EXERCISE PROMPT |
In the listing beneath this line, copy exactly the lines starting with the one containing "rw [pvAfold G m [] PySem.Set.empty]" and going on through the one containing "[])).1 with htl1".

RECORD EXCERPTS |

- - -

-- the main per-skeleton equation: A's group scan = B's inverted-index pass
theorem pvMain (G : List (String × List String))
    (hnod : (G.flatMap (fun g => g.2)).Nodup) (m : PySem.Set String) (hm : m.Nodup) :
    (G.foldl (fun (acc : List String × PySem.Set String) g =>
        if g.2.any (fun name => m.contains name) then
          (acc.1 ++ [g.1], PySem.Set.update acc.2 (g.2.filter (fun name => m.contains name)))
        else acc) ([], PySem.Set.empty)).1
      ++ (PySem.List.sorted (PySem.Set.diff m
            (G.foldl (fun (acc : List String × PySem.Set String) g =>
              if g.2.any (fun name => m.contains name) then
                (acc.1 ++ [g.1], PySem.Set.update acc.2 (g.2.filter (fun name => m.contains name)))
              else acc) ([], PySem.Set.empty)).2) (fun x => x) false).map
          (fun name => "geometry.params." ++ name)
      = (PySem.List.sorted (m.foldl (fun (acc : PySem.Dict Int String × List String) name =>
            match (pvIndexOfGroups G).get? name with
            | none => (acc.1, acc.2 ++ [name])
            | some hit => (acc.1.insert hit.1 hit.2, acc.2)) (PySem.Dict.empty, [])).1.keys
            (fun x => x) false).map
          (fun i => (((m.foldl (fun (acc : PySem.Dict Int String × List String) name =>
            match (pvIndexOfGroups G).get? name with
            | none => (acc.1, acc.2 ++ [name])
            | some hit => (acc.1.insert hit.1 hit.2, acc.2)) (PySem.Dict.empty, [])).1).get? i).getD "")
        ++ (PySem.List.sorted ((m.foldl (fun (acc : PySem.Dict Int String × List String) name =>
            match (pvIndexOfGroups G).get? name with
            | none => (acc.1, acc.2 ++ [name])
            | some hit => (acc.1.insert hit.1 hit.2, acc.2)) (PySem.Dict.empty, [])).2)
            (fun x => x) false).map (fun name => "geometry.params." ++ name) := by
  rw [pvAfold G m [] PySem.Set.empty]
  rw [pvBfold_snd (fun n => (pvIndexOfGroups G).get? n) m PySem.Dict.empty []]
  set tl1 := (m.foldl (fun (acc : PySem.Dict Int String × List String) name =>
      match (pvIndexOfGroups G).get? name with
      | none => (acc.1, acc.2 ++ [name])
      | some hit => (acc.1.insert hit.1 hit.2, acc.2)) (PySem.Dict.empty, [])).1 with htl1
  -- characterisation of tl1's keys
  have hkeysnd : tl1.keys.Nodup := by
    rw [htl1]
    exact pvBfold_keys_nodup _ m PySem.Dict.empty [] (by rw [PySem.Dict.keys_empty]; exact List.nodup_nil)
  have hmemkeys : ∀ i : Int, i ∈ tl1.keys ↔
      ∃ j, j < G.length ∧ i = (j : Int) ∧ ∃ n ∈ m, n ∈ (G.getD j pvDG).2 := by
    intro i
    rw [htl1, pvBfold_keys_mem]
    rw [PySem.Dict.keys_empty]
    simp only [List.not_mem_nil, false_or]
    constructor
    · rintro ⟨n, hn, p, hp⟩
      rw [pvIndex_get?_some G hnod, pvMem_pairs] at hp
      obtain ⟨j, hj, hnj, hv⟩ := hp
      obtain ⟨h1, h2⟩ := Prod.mk.injEq .. ▸ hv
      exact ⟨j, hj, by simpa using h1, n, hn, hnj⟩
    · rintro ⟨j, hj, rfl, n, hn, hnj⟩
      refine ⟨n, hn, (G.getD j pvDG).1, ?_⟩
      rw [pvIndex_get?_some G hnod, pvMem_pairs]
      exact ⟨j, hj, hnj, by simp⟩
  -- the strictly increasing list of triggered group indices
  have hinj : Function.Injective Int.ofNat := fun a b h => Int.ofNat_inj.mp h
  have hsortedkeys : PySem.List.sorted tl1.keys (fun x => x) false
      = ((List.range G.length).filter
          (fun j => (G.getD j pvDG).2.any (fun name => m.contains name))).map Int.ofNat := by
    apply PySem.List.sorted_eq_of_perm_of_pairwise_lt
    · rw [List.perm_ext_iff_of_nodup
        (List.Nodup.map hinj (List.Nodup.filter _ List.nodup_range)) hkeysnd]
      intro i
      rw [hmemkeys]
      simp only [List.mem_map, List.mem_filter, List.mem_range, List.any_eq_true]
      constructor
      · rintro ⟨j, ⟨hj, n, hn, hnm⟩, rfl⟩
        exact ⟨j, hj, rfl, n, by simpa using hnm, hn⟩
      · rintro ⟨j, hj, rfl, n, hn, hnj⟩
        exact ⟨j, ⟨hj, n, hnj, by simpa using hn⟩, rfl⟩
    · refine List.Pairwise.map _ ?_ (List.Pairwise.filter _ List.pairwise_lt_range)
      intro a b h
      exact Int.ofNat_lt.mpr h
  rw [hsortedkeys]
  -- values at triggered indices are the group paths
  have hval : ∀ i p, tl1.get? i = some p → p = (G.getD i.toNat pvDG).1 := by
    rw [htl1]
    refine pvBfold_get?_val _ (fun i => (G.getD i.toNat pvDG).1) ?_ m PySem.Dict.empty []
      (by intro i p h; rw [PySem.Dict.get?_empty] at h; cases h)
    intro n i p hp
    rw [pvIndex_get?_some G hnod, pvMem_pairs] at hp
    obtain ⟨j, hj, hnj, hv⟩ := hp
    obtain ⟨h1, h2⟩ := Prod.mk.injEq .. ▸ hv
    show p = (G.getD i.toNat pvDG).1
    subst h1
    rw [h2]
    simp
  have hchunk1 : (((List.range G.length).filter
        (fun j => (G.getD j pvDG).2.any (fun name => m.contains name))).map Int.ofNat).map
          (fun i => (tl1.get? i).getD "")
      = (G.filter (fun g => g.2.any (fun name => m.contains name))).map (fun g => g.1) := by
    rw [pvFilter_map_range G (fun g => g.2.any (fun name => m.contains name)) pvDG (fun g => g.1),
      List.map_map]
    apply List.map_congr_left
    intro j hj
    rw [List.mem_filter, List.mem_range] at hj
    have hmemk : Int.ofNat j ∈ tl1.keys := by
      rw [hmemkeys]
      obtain ⟨n, hn, hnm⟩ := List.any_eq_true.mp hj.2
      exact ⟨j, hj.1, rfl, n, by simpa using hnm, hn⟩
    show (tl1.get? (Int.ofNat j)).getD "" = (G.getD j pvDG).1
    cases hg : tl1.get? (Int.ofNat j) with
    | none => exact absurd ((PySem.Dict.get?_eq_none_iff_not_mem_keys tl1 _).mp hg) (by simpa using hmemk)
    | some p =>
      have := hval _ _ hg
      simp [this]
  rw [hchunk1]
  simp only [List.nil_append]
  congr 1
  -- leftover params: same set, hence the same sorted list
  congr 1
  apply PySem.List.sorted_eq_sorted_of_perm _ _ (fun x => x) (fun a b h => h)
  rw [List.perm_ext_iff_of_nodup (PySem.Set.nodup_diff _ _ hm) (List.Nodup.filter _ hm)]
  intro n
  rw [PySem.Set.mem_diff, List.mem_filter]
  simp only [PySem.Set.mem_update]
  constructor
  · rintro ⟨hn, hnc⟩
    refine ⟨hn, ?_⟩
    rw [Option.isNone_iff_eq_none, pvIndex_get?_none G hnod]
    intro hflat
    apply hnc
    right
    rw [List.mem_flatMap] at hflat ⊢
    obtain ⟨g, hg, hng⟩ := hflat
    exact ⟨g, hg, List.mem_filter.mpr ⟨hng, by simpa using hn⟩⟩
  · rintro ⟨hn, hnone⟩
    rw [Option.isNone_iff_eq_none, pvIndex_get?_none G hnod] at hnone
    refine ⟨hn, ?_⟩
    rintro (h | h)
    · simp at h
    · apply hnone
      rw [List.mem_flatMap] at h ⊢
      obtain ⟨g, hg, hng⟩ := h
      exact ⟨g, hg, (List.mem_filter.mp hng).1⟩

- - -

RESULT FOR THIS EXERCISE |
  rw [pvAfold G m [] PySem.Set.empty]
  rw [pvBfold_snd (fun n => (pvIndexOfGroups G).get? n) m PySem.Dict.empty []]
  set tl1 := (m.foldl (fun (acc : PySem.Dict Int String × List String) name =>
      match (pvIndexOfGroups G).get? name with
      | none => (acc.1, acc.2 ++ [name])
      | some hit => (acc.1.insert hit.1 hit.2, acc.2)) (PySem.Dict.empty, [])).1 with htl1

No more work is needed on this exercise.